Community Engagement

In any one semester, up to 100 students enrolled in English courses will venture outside the University to teach English to new immigrants, assist high school students with finding community resources, and work with children at an urban farm—all for college credit.

ENGL 1501W Literature and Public Life

explores how literary language builds the collective knowledge, shared reality, and civic relationships that make up public life. Literature's power in the public sphere goes far beyond the quiet, solitary experience of reading. You will investigate how telling stories, documenting events, imagining possibilities, communicating ideals, representing conflict, and even creating fictional characters contribute to public life, building civic relationships and democratic potential. A service-­learning option will give you the experience of building literacy, developing skills in communication and public media, and strengthening roles in work and family. Alternatively, an individually designed public project will prompt you to consider the links between literary/media culture, personal action, and public life, and to make your own intervention in these fields.

ENGL 3502 Nature Stories: Environmental Discourse in Action

explores contemporary texts from multiple disciplines to analyze the role of stories in interpreting nature. Emphasis on lived experience, civic motivation, and observational research that enrich effective nature writing. Optional service-learning component.

ENGL 3505 Protest Literature and Community Action

combines academic analysis and experiential learning to understand, in both theory and practice, different perspectives on the power of "protest" in civic life. Read a selection from the vast genre of progressive protest literature (pamphlets, poems, polemics, lists of demands, teaching philosophies, organizing principles, cultural histories, newsletter articles, movement chronicles, and excerpts from novels and biographies) from four key social-justice movements: the American Indian Movement, the Black Power movement, the post-Great Recession struggle for economic power, and the battle for immigrant rights. Get involved in local community-based education initiatives and local social-justice organizations through the course's service-learning.

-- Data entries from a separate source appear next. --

-- pv_equiv track=rewrite | github.com/talkad/OMPify | CompCoder/eval/metrics.py | omp_valid_pragma
-- ===== SOURCE A (Python) =====
-- def omp_valid_paren(pragma):
--     '''
--     Balanced non-canonical parentheses
--     '''
--     count = 0
--
--     for ch in pragma:
--         if count < 0 or count > 1:
--             return False
--
--         if ch == '(':
--             count += 1
--         elif ch == ')':
--             count -= 1
--
--     return count == 0
--
-- def omp_valid_pragma(pragma):
--     clause_vars = ['private', 'reduction', 'collapse', 'schedule', 'shared', 'default', 'aligned', 'num_threads']
--
--     if not omp_valid_paren(pragma):
--         return False
--
--     # parentheses after clause
--     paren_indexes = [idx for idx, ch in enumerate(pragma) if ch =='(']
--     for idx in paren_indexes:
--         if all([not pragma[:idx].rstrip().endswith(clause) for clause in clause_vars]):
--             return False
--
--     # clause before parentheses
--     for clause in clause_vars[:2]:
--         idx = pragma.find(clause)
--
--         if idx == -1: continue
--
--         if not pragma[idx+len(clause):].lstrip().startswith('('):
--             return False
--
--         if clause == 'reduction':
--             reduction_part = pragma[idx+len(clause):]
--             reduction_part = reduction_part[reduction_part.find('('):reduction_part.find(')')]
--
--             if reduction_part.count(':') == 0:
--                 return False
--
--     return True
-- ===== SOURCE B (Python) =====
-- def omp_valid_pragma(pragma):
--     clause_vars = ['private', 'reduction', 'collapse', 'schedule', 'shared', 'default', 'aligned', 'num_threads']
--
--     # Parse the pragma into segments by splitting on '(': balanced non-nested
--     # parentheses hold iff the first segment has no ')' and every later segment
--     # has exactly one ')'.  The text preceding each '(' is then the tail of the
--     # previous segment after its ')' (or the first segment itself), so the
--     # clause-before-parenthesis rule is checked per segment, never on prefixes.
--     parts = pragma.split('(')
--     if ')' in parts[0]:
--         return False
--     chunks = [parts[0]]
--     for p in parts[1:]:
--         if p.count(')') != 1:
--             return False
--         chunks.append(p.split(')', 1)[1])
--
--     for chunk in chunks[:-1]:
--         t = chunk.rstrip()
--         if not any(t.endswith(c) for c in clause_vars):
--             return False
--
--     for clause in ('private', 'reduction'):
--         pieces = pragma.split(clause, 1)
--         if len(pieces) == 1:
--             continue
--         after = pieces[1]
--         if not after.lstrip().startswith('('):
--             return False
--         if clause == 'reduction' and ':' not in after.split('(', 1)[1].split(')', 1)[0]:
--             return False
--     return True
-- ===== Notes on version B (the rewrite author's own statement) =====
-- stated objective: faster
-- what changed: B parses the pragma into segments with split('(') and validates the parenthesis discipline and the clause-before-parenthesis rule per segment (first segment: no ')'; later segments: exactly one ')', clause matched on the short tail after that ')'), instead of A's counter scan plus, for every '(', building and rstrip-ing a copy of the whole prefix; head checks use split(clause,1)/split('(',1)/split(')',1) instead of find+slice.
import Mathlib
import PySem

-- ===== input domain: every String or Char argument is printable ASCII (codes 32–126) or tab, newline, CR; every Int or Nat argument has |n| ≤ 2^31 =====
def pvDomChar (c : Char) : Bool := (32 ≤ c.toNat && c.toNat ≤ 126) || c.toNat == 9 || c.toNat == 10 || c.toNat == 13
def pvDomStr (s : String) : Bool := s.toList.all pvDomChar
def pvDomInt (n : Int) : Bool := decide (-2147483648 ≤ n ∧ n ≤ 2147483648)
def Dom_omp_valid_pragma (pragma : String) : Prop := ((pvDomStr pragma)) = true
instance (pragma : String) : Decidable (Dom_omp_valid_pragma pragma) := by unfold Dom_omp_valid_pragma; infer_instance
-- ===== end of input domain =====

-- B parses the pragma into '('-separated segments (split-based) and validates the paren discipline
-- and the clause-before-'(' rule per segment instead of A's counter scan plus per-'(' prefix copies
-- (objective: faster).

-- ===== PORT A =====
def pvClauseVars : List (List Char) :=
  ["private", "reduction", "collapse", "schedule", "shared", "default",
   "aligned", "num_threads"].map String.toList

-- for ch in pragma: check count, then update it; finally count == 0
def ompValidParenLoop : List Char → Int → Bool
  | [], count => count == 0
  | ch :: rest, count =>
      if count < 0 || count > 1 then false
      else ompValidParenLoop rest
        (if ch == '(' then count + 1 else if ch == ')' then count - 1 else count)

def omp_valid_paren (pragma : List Char) : Bool := ompValidParenLoop pragma 0

-- for clause in clause_vars[:2]: …  (with continue / early returns)
def ompHeadLoopA (s : List Char) : List (List Char) → Bool
  | [] => true
  | c :: rest =>
      let idx := PySem.Chars.find s c
      if idx == -1 then ompHeadLoopA s rest
      else if !(PySem.Chars.startswith
          (PySem.Chars.lstrip (PySem.Chars.slice s (some (idx + (c.length : Int))) none)) ['(']) then
        false
      else if c == "reduction".toList then
        let rp := PySem.Chars.slice s (some (idx + (c.length : Int))) none
        let rp2 := PySem.Chars.slice rp (some (PySem.Chars.find rp ['('])) (some (PySem.Chars.find rp [')']))
        if PySem.Chars.count rp2 [':'] == 0 then false else ompHeadLoopA s rest
      else ompHeadLoopA s rest

def omp_valid_pragma (pragma : String) : Bool :=
  let s := pragma.toList
  if !omp_valid_paren s then false
  else
    let paren_indexes :=
      (PySem.List.enumerate s 0).filterMap (fun p => if p.2 == '(' then some p.1 else none)
    if paren_indexes.any (fun idx =>
        pvClauseVars.all (fun c =>
          !(PySem.Chars.endswith (PySem.Chars.rstrip (PySem.Chars.slice s none (some idx))) c))) then
      false
    else ompHeadLoopA s (pvClauseVars.take 2)

-- ===== PORT B =====
-- loop over parts[1:]: each must contain exactly one ')'; collect the text after it (none = early False)
def collectChunks : List (List Char) → Option (List (List Char))
  | [] => some []
  | p :: rest =>
      if PySem.Chars.count p [')'] != 1 then none
      else
        match collectChunks rest with
        | none => none
        | some cs => some (((PySem.Chars.splitOnMax p [')'] 1).getD 1 []) :: cs)
        -- p.split(')', 1)[1]: the index-1 access is guarded in Source B by the count check

def chunksOkB (chunks : List (List Char)) : Bool :=
  chunks.dropLast.all (fun chunk =>
    let t := PySem.Chars.rstrip chunk
    pvClauseVars.any (fun c => PySem.Chars.endswith t c))

-- for clause in ('private', 'reduction') with continue / early returns
def headLoopB (s : List Char) : List (List Char) → Bool
  | [] => true
  | clause :: rest =>
      let pieces := PySem.Chars.splitOnMax s clause 1
      if pieces.length == 1 then headLoopB s rest
      else
        let after := pieces.getD 1 []
        if !(PySem.Chars.startswith (PySem.Chars.lstrip after) ['(']) then false
        else if clause == "reduction".toList &&
            !(PySem.Chars.isIn [':']
              ((PySem.Chars.splitOnMax ((PySem.Chars.splitOnMax after ['('] 1).getD 1 []) [')'] 1).getD 0 []))
        then false
        -- after.split('(', 1)[1]: guarded by the startswith check; split(')', 1)[0] always exists
        else headLoopB s rest

def omp_valid_pragma_alt (pragma : String) : Bool :=
  let s := pragma.toList
  let parts := PySem.Chars.splitOn s ['(']
  let p0 := parts.headD []       -- parts[0]: split always returns a non-empty list
  if PySem.Chars.isIn [')'] p0 then false
  else
    match collectChunks parts.tail with
    | none => false
    | some cs =>
        if !(chunksOkB (p0 :: cs)) then false
        else headLoopB s ["private".toList, "reduction".toList]

-- ===== PRECONDITION & SPEC =====
def Spec_omp_valid_pragma (pragma : String) (out : Bool) : Prop := out = omp_valid_pragma_alt pragma
instance (pragma : String) (out : Bool) : Decidable (Spec_omp_valid_pragma pragma out) := by unfold Spec_omp_valid_pragma; infer_instance

-- ===== CLAIM (what is proved, stated in full; the proofs are below) =====
def Claim_equal_omp_valid_pragma : Prop := ∀ (pragma : String), Dom_omp_valid_pragma pragma → Spec_omp_valid_pragma pragma (omp_valid_pragma pragma)

-- ===== LEMMAS AND PROOFS =====

-- structural model of s.split('(')
def smAll (c : Char) : List Char → List (List Char)
  | [] => [[]]
  | x :: xs => if x = c then [] :: smAll c xs else List.modifyHead (x :: ·) (smAll c xs)

-- structural model of s.split(sep, 1)
def sm1 (sep : List Char) : List Char → List Char × Option (List Char)
  | [] => ([], none)
  | x :: xs =>
      if sep.isPrefixOf (x :: xs) then ([], some (List.drop sep.length (x :: xs)))
      else
        let r := sm1 sep xs
        (x :: r.1, r.2)

def anyClauseOf (pre : List Char) : Bool :=
  pvClauseVars.any (fun c => PySem.Chars.endswith (PySem.Chars.rstrip pre) c)

-- A's per-'(' check as a structural walk carrying the prefix
def openP (pre : List Char) : List Char → Bool
  | [] => true
  | x :: rest => (if x = '(' then anyClauseOf pre else true) && openP (pre ++ [x]) rest

def openA (s : List Char) : List Char → Nat → Bool
  | [], _ => true
  | x :: rest, i => (if x = '(' then anyClauseOf (s.take i) else true) && openA s rest (i + 1)

lemma go0_eq (sep : List Char) (fuel : Nat) (l cur : List Char) (acc : List (List Char)) :
    PySem.Chars.splitOnMax.go sep fuel 0 l cur acc = ((cur.reverse ++ l) :: acc).reverse := by
  cases fuel with
  | zero => rw [PySem.Chars.splitOnMax.go]
  | succ f => cases l with
    | nil => rw [PySem.Chars.splitOnMax.go]; simp; omega
    | cons c r => rw [PySem.Chars.splitOnMax.go]; simp

lemma goMax1_eq (sep : List Char) : ∀ (fuel : Nat) (l cur : List Char) (acc : List (List Char)),
    l.length ≤ fuel →
    PySem.Chars.splitOnMax.go sep fuel 1 l cur acc =
      match sm1 sep l with
      | (a, none) => acc.reverse ++ [cur.reverse ++ a]
      | (a, some r) => acc.reverse ++ [cur.reverse ++ a, r] := by
  intro fuel
  induction fuel with
  | zero =>
      intro l cur acc h
      have : l = [] := List.eq_nil_of_length_eq_zero (by omega)
      subst this
      rw [PySem.Chars.splitOnMax.go]
      simp [sm1]
  | succ f ih =>
      intro l cur acc h
      cases l with
      | nil => rw [PySem.Chars.splitOnMax.go]; simp [sm1]; omega
      | cons c r =>
          rw [PySem.Chars.splitOnMax.go]
          rw [if_neg (by omega)]
          by_cases hp : sep.isPrefixOf (c :: r) = true
          · rw [if_pos hp, show (1 : Nat) - 1 = 0 from rfl, go0_eq]
            rw [sm1, if_pos hp]
            simp
          · rw [if_neg hp, ih r (c :: cur) acc (by simp at h; omega)]
            rw [sm1, if_neg hp]
            cases hr : sm1 sep r with
            | mk a b => cases b <;> simp [hr]

lemma splitOnMax1_eq (s sep : List Char) :
    PySem.Chars.splitOnMax s sep 1 =
      match sm1 sep s with
      | (a, none) => [a]
      | (a, some r) => [a, r] := by
  rw [PySem.Chars.splitOnMax, if_neg (by omega), show Int.toNat 1 = 1 from rfl,
    goMax1_eq sep (s.length + 1) s [] [] (by omega)]
  cases h : sm1 sep s with
  | mk a b => cases b <;> simp

lemma smAll_ne_nil (c : Char) (l : List Char) : smAll c l ≠ [] := by
  cases l with
  | nil => simp [smAll]
  | cons x xs =>
      rw [smAll]
      split
      · simp
      · cases h : smAll c xs with
        | nil => exact absurd h (smAll_ne_nil c xs)
        | cons a b => simp [List.modifyHead]

lemma goAll_eq (c : Char) : ∀ (fuel : Nat) (l cur : List Char) (acc : List (List Char)),
    l.length ≤ fuel →
    PySem.Chars.splitOn.go [c] fuel l cur acc =
      acc.reverse ++ List.modifyHead (cur.reverse ++ ·) (smAll c l) := by
  intro fuel
  induction fuel with
  | zero =>
      intro l cur acc h
      have : l = [] := List.eq_nil_of_length_eq_zero (by omega)
      subst this
      rw [PySem.Chars.splitOn.go]
      simp [smAll]
  | succ f ih =>
      intro l cur acc h
      cases l with
      | nil => rw [PySem.Chars.splitOn.go]; simp [smAll]; omega
      | cons x r =>
          rw [PySem.Chars.splitOn.go]
          by_cases hp : [c].isPrefixOf (x :: r) = true
          · have hcx : x = c := by
              simp [List.isPrefixOf] at hp
              exact hp.symm
            rw [if_pos hp]
            subst hcx
            show PySem.Chars.splitOn.go [x] f (List.drop ([] : List Char).length r) [] (cur.reverse :: acc) = _
            simp only [List.length_nil, List.drop_zero]
            rw [ih r [] (cur.reverse :: acc) (by simp at h; omega)]
            rw [smAll, if_pos rfl]
            cases hs : smAll x r with
            | nil => exact absurd hs (smAll_ne_nil x r)
            | cons a b => simp
          · have hcx : ¬ x = c := by
              simp [List.isPrefixOf] at hp
              exact fun hh => hp hh.symm
            rw [if_neg hp, ih r (x :: cur) acc (by simp at h; omega)]
            rw [smAll, if_neg hcx]
            cases hs : smAll c r with
            | nil => exact absurd hs (smAll_ne_nil c r)
            | cons a b => simp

ENGL 3506 Social Movements and Community Education

examines progressive social movements, from the antiracist branch of the women’s movement to Occupy; from the prison abolition movement to the fight for public schools. Community organizing will be of particular interest: How do the groups, collectives, nonprofits, and communities propelling these different social movements organize themselves, their leadership, their strategies, and their activities? The role of education in organizations working for social change will also be examined. Students will work two hours per week at local education initiatives in K-12 schools, adult programs, and social-justice organizations in the non-profit and grassroots sectors.

ENGL 3741 Literacy and American Cultural Diversity

combines academic study with experiential learning to explore the connections between literature and literacy and put theory into practice. It also offers undergraduates opportunities to gain experience in careers they may enter, including teaching, project management, editing, and nonprofit organizing.